With about 100 million households in the U.S., this relatively new 20 percent (20 million) quite willing to spend more for edibles they consider superior in terms of product quality, personal health, environmental impact or such sociological objectives as "supporting local growers" constitutes a potent economic force, and folks in ag-related businesses have begun to take notice. Two examples:
From the retail food sale sector comes news that Whole Foods, the national leader in the concept of selling "organics" to urbanites and suburbanites in large-scale settings, is on track to open a 20,000-square-foot mini supermarket in the heart of downtown Detroit next year. The corporation's customer target isn't the remaining less than a million of the once more than 2 million assembly line workers who were once the bulk of the Motor City's working population, but rather the upper-middle-class information-economy folks whose offices fill the new high-rise towers of the MidTown and Renaissance districts, whose food-preferences and spending behaviors will create a major new market for selected growers on the rural periphery of the otherwise decaying city. There's been much written (even in this little column) on the subject of "urban food deserts," where low-income inhabitants can't get green vegetables and fresh produce because vandalism, theft and consumer disinterest combine to make such stores in such neighborhoods economically unfeasible, but Whole Foods is betting that the glass-and-stainless-steel towers of the new downtown will house (at least during the workday) a more enlightened sort of customer who is quite willing to pay a premium for the output of relatively smaller scale, lesser mechanization and, therefore, lower productivity of organic operations. The store will open next year, and expert opinion is predicting commercial success.
From the ag-mechanization sector comes news of small-scale pasteurization equipment becoming available for the output of micro-dairies, operations with perhaps six cows. Two such industrial innovators are both, interestingly, home-based in exurban residential markets with populations already devoted members of the 20 percent. One is Micro-Thermics, in the Raleigh, N.C., area, and the other is Bob-White, in the South Royalton, Vt., area. A Web search of the subject brings up over 22,000 hits, many of which are serious equipment manufacturers or would-be start-ups, but the level of interest shows the potential market for a product, which, at a price range in the $20,000 to $30,000 area, would clearly enable producers to satisfy the usual regulatory requirements for producer-to-consumer sales of dairy products.

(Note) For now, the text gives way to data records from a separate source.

-- pv_equiv track=rewrite | github.com/Python-Test-Engineer/earl2025 | 03.5_load_chinook_sql.py | extract_question_type
-- ===== SOURCE A (Python) =====
-- def extract_question_type(question: str) -> str:
--     """
--     Determine the type of SQL operation based on the question.
--     """
--     question = question.lower()
--
--     if any(
--         word in question
--         for word in ["average", "sum", "count", "total", "most", "least"]
--     ):
--         return "aggregation"
--     elif "join" in question or "relationship" in question or "related" in question:
--         return "join"
--     elif any(word in question for word in ["where", "find", "filter", "which"]):
--         return "filter"
--     elif "group" in question or "each" in question:
--         return "group"
--     else:
--         return "general"
-- ===== SOURCE B (Python) =====
-- KEYWORD_CATEGORY = [
--     ("average", "aggregation"), ("sum", "aggregation"), ("count", "aggregation"),
--     ("total", "aggregation"), ("most", "aggregation"), ("least", "aggregation"),
--     ("join", "join"), ("relationship", "join"), ("related", "join"),
--     ("where", "filter"), ("find", "filter"), ("filter", "filter"), ("which", "filter"),
--     ("group", "group"), ("each", "group"),
-- ]
--
-- PRIORITY = ["aggregation", "join", "filter", "group"]
--
--
-- def extract_question_type(question: str) -> str:
--     q = question.lower()
--     matched = set()
--     for i in range(len(q)):
--         for kw, cat in KEYWORD_CATEGORY:
--             if q.startswith(kw, i):
--                 matched.add(cat)
--     for cat in PRIORITY:
--         if cat in matched:
--             return cat
--     return "general"
-- ===== Notes on version B (the rewrite author's own statement) =====
-- stated objective: alternative
-- what changed: Instead of A's cascade of per-keyword substring searches with short-circuit returns, B makes one pass over the string positions, collects the set of all matched categories via startswith checks at each position, and afterwards selects the highest-priority matched category.
import Mathlib
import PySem

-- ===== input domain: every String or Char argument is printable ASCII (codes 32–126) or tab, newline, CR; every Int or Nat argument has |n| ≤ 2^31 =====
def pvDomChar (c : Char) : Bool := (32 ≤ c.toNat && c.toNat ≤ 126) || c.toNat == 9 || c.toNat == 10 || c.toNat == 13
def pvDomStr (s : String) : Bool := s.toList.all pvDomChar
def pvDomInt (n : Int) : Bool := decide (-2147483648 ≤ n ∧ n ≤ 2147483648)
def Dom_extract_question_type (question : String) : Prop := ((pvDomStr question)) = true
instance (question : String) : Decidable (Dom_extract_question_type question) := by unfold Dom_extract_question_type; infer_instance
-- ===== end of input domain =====

-- B replaces A's short-circuiting cascade of substring tests by a single pass over the
-- string positions that collects the set of all matched categories, then a priority pick.

-- ===== PORT A =====
def extract_question_type (question : String) : String :=
  let question := PySem.Str.lower question
  if ["average", "sum", "count", "total", "most", "least"].any
      (fun word => PySem.Str.isIn word question) then
    "aggregation"
  else if PySem.Str.isIn "join" question || PySem.Str.isIn "relationship" question
      || PySem.Str.isIn "related" question then
    "join"
  else if ["where", "find", "filter", "which"].any
      (fun word => PySem.Str.isIn word question) then
    "filter"
  else if PySem.Str.isIn "group" question || PySem.Str.isIn "each" question then
    "group"
  else
    "general"

-- ===== PORT B =====
def pvKeywordCategory : List (String × String) :=
  [("average", "aggregation"), ("sum", "aggregation"), ("count", "aggregation"),
   ("total", "aggregation"), ("most", "aggregation"), ("least", "aggregation"),
   ("join", "join"), ("relationship", "join"), ("related", "join"),
   ("where", "filter"), ("find", "filter"), ("filter", "filter"), ("which", "filter"),
   ("group", "group"), ("each", "group")]

def pvPriority : List String := ["aggregation", "join", "filter", "group"]

-- one pass: for i in range(len(q)): for kw, cat in KEYWORD_CATEGORY: if q.startswith(kw, i): matched.add(cat)
def pvScan (q : List Char) : PySem.Set String :=
  (List.range q.length).foldl
    (fun acc i =>
      pvKeywordCategory.foldl
        (fun acc kv =>
          if PySem.Chars.startswith (q.drop i) kv.1.toList then PySem.Set.add acc kv.2
          else acc)
        acc)
    PySem.Set.empty

def pvPick (matched : PySem.Set String) : List String → String
  | [] => "general"
  | cat :: rest =>
      if PySem.Set.contains matched cat then cat else pvPick matched rest

def extract_question_type_alt (question : String) : String :=
  pvPick (pvScan (PySem.Str.lower question).toList) pvPriority

-- ===== PRECONDITION & SPEC =====
def Spec_extract_question_type (question : String) (out : String) : Prop := out = extract_question_type_alt question
instance (question : String) (out : String) : Decidable (Spec_extract_question_type question out) := by unfold Spec_extract_question_type; infer_instance

-- ===== CLAIM (what is proved, stated in full; the proofs are below) =====
def Claim_equal_extract_question_type : Prop := ∀ (question : String), Dom_extract_question_type question → Spec_extract_question_type question (extract_question_type question)

-- ===== LEMMAS AND PROOFS =====

-- inner loop: membership in the fold-with-conditional-add
theorem mem_inner_fold (l : List (String × String)) (qd : List Char)
    (acc : PySem.Set String) (y : String) :
    y ∈ l.foldl
        (fun acc kv =>
          if PySem.Chars.startswith qd kv.1.toList then PySem.Set.add acc kv.2 else acc)
        acc ↔
      y ∈ acc ∨ ∃ kv ∈ l, PySem.Chars.startswith qd kv.1.toList = true ∧ kv.2 = y := by
  induction l generalizing acc with
  | nil => simp
  | cons kv rest ih =>
      simp only [List.foldl_cons, ih, List.exists_mem_cons_iff]
      by_cases h : PySem.Chars.startswith qd kv.1.toList = true <;>
        simp only [h, if_true, if_false, Bool.false_eq_true, PySem.Set.mem_add] <;> tauto

-- outer loop over a list of indices
theorem mem_outer_fold (q : List Char) (idxs : List Nat) (acc : PySem.Set String) (y : String) :
    y ∈ idxs.foldl
        (fun acc i =>
          pvKeywordCategory.foldl
            (fun acc kv =>
              if PySem.Chars.startswith (q.drop i) kv.1.toList then PySem.Set.add acc kv.2
              else acc)
            acc)
        acc ↔
      y ∈ acc ∨ ∃ i ∈ idxs, ∃ kv ∈ pvKeywordCategory,
        PySem.Chars.startswith (q.drop i) kv.1.toList = true ∧ kv.2 = y := by
  induction idxs generalizing acc with
  | nil => simp
  | cons i rest ih =>
      simp only [List.foldl_cons, ih, mem_inner_fold, List.exists_mem_cons_iff]
      rw [or_assoc]

-- a nonempty pattern occurs as a prefix at some position < length iff it is a substring
theorem exists_drop_iff_isIn (q : List Char) (kw : List Char) (hkw : kw ≠ []) :
    (∃ i < q.length, kw <+: q.drop i) ↔ PySem.Chars.isIn kw q = true := by
  rw [← PySem.Chars.exists_prefix_drop_iff_isIn]
  constructor
  · rintro ⟨i, _, h⟩; exact ⟨i, h⟩
  · rintro ⟨j, h⟩
    by_cases hj : j < q.length
    · exact ⟨j, hj, h⟩
    · rw [List.drop_eq_nil_of_le (le_of_not_gt hj)] at h
      exact absurd (List.prefix_nil.mp h) hkw

theorem pvKeywords_ne_nil : ∀ kv ∈ pvKeywordCategory, kv.1.toList ≠ [] := by decide

-- membership in the scanned set, per category, as a disjunction of substring tests
theorem mem_pvScan (q : List Char) (y : String) :
    y ∈ pvScan q ↔ ∃ kv ∈ pvKeywordCategory,
      kv.2 = y ∧ PySem.Chars.isIn kv.1.toList q = true := by
  unfold pvScan
  rw [mem_outer_fold]
  simp only [PySem.Set.empty, List.not_mem_nil, false_or, List.mem_range]
  constructor
  · rintro ⟨i, hi, kv, hkv, hp, he⟩
    refine ⟨kv, hkv, he, ?_⟩
    exact (exists_drop_iff_isIn q _ (pvKeywords_ne_nil kv hkv)).mp
      ⟨i, hi, (PySem.Chars.startswith_iff _ _).mp hp⟩
  · rintro ⟨kv, hkv, he, hin⟩
    obtain ⟨i, hi, hp⟩ := (exists_drop_iff_isIn q _ (pvKeywords_ne_nil kv hkv)).mpr hin
    exact ⟨i, hi, kv, hkv, (PySem.Chars.startswith_iff _ _).mpr hp, he⟩

theorem contains_pvScan (q : List Char) (y : String) :
    PySem.Set.contains (pvScan q) y = true ↔ ∃ kv ∈ pvKeywordCategory,
      kv.2 = y ∧ PySem.Chars.isIn kv.1.toList q = true := by
  rw [← mem_pvScan]
  simp [PySem.Set.contains]

theorem scan_agg (q : List Char) :
    PySem.Set.contains (pvScan q) "aggregation" =
      (PySem.Chars.isIn "average".toList q || PySem.Chars.isIn "sum".toList q ||
       PySem.Chars.isIn "count".toList q || PySem.Chars.isIn "total".toList q ||
       PySem.Chars.isIn "most".toList q || PySem.Chars.isIn "least".toList q) := by
  apply Bool.eq_iff_iff.mpr
  rw [contains_pvScan]
  simp [pvKeywordCategory, Bool.or_eq_true]
  try tauto

theorem scan_join (q : List Char) :
    PySem.Set.contains (pvScan q) "join" =
      (PySem.Chars.isIn "join".toList q || PySem.Chars.isIn "relationship".toList q ||
       PySem.Chars.isIn "related".toList q) := by
  apply Bool.eq_iff_iff.mpr
  rw [contains_pvScan]
  simp [pvKeywordCategory, Bool.or_eq_true]
  try tauto

theorem scan_filter (q : List Char) :
    PySem.Set.contains (pvScan q) "filter" =
      (PySem.Chars.isIn "where".toList q || PySem.Chars.isIn "find".toList q ||
       PySem.Chars.isIn "filter".toList q || PySem.Chars.isIn "which".toList q) := by
  apply Bool.eq_iff_iff.mpr
  rw [contains_pvScan]
  simp [pvKeywordCategory, Bool.or_eq_true]
  try tauto

theorem scan_group (q : List Char) :
    PySem.Set.contains (pvScan q) "group" =
      (PySem.Chars.isIn "group".toList q || PySem.Chars.isIn "each".toList q) := by
  apply Bool.eq_iff_iff.mpr
  rw [contains_pvScan]
  simp [pvKeywordCategory, Bool.or_eq_true]
  try tauto

-- ===== VERDICT (by name: the statement is the Claim_ definition above) =====
theorem extract_question_type_spec : Claim_equal_extract_question_type := by
  intro question _
  unfold Spec_extract_question_type extract_question_type extract_question_type_alt
  simp only [pvPriority, pvPick, scan_agg, scan_join, scan_filter, scan_group,
    List.any_cons, List.any_nil, Bool.or_false, PySem.Str.isIn_eq, Bool.or_assoc]
  rfl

What's less clear is the economics of producing smaller quantities of higher-priced edibles for the 20 percent. We know with certainty that both Whole Foods and Bob-White, as conventional bookkeeping-based commercial ventures - one aimed at equipping producers, the other at marketing to consumers - are obliged to follow the accounting procedures that start at gross income (sales) minus direct expenses to derive net profit and include under expenses such items as interest, taxes, asset depreciation and debt amortization. The financial press typically takes pains to report on businesses that count in (or don't) the latter costs, combined under the EBITDA acronym: earnings before interest, taxes, depreciation and amortization. That's because "profitability" is more easily claimed when any or all of the latter aren't counted, as is often the case in ag accounting, partially because of old tradition (unpaid family labor, for example) or modern legal practice (reduced property taxes on farmland), which make farm accounting, for both large and small commercial farms frequently different from the standard utilized in nonfarm enterprise.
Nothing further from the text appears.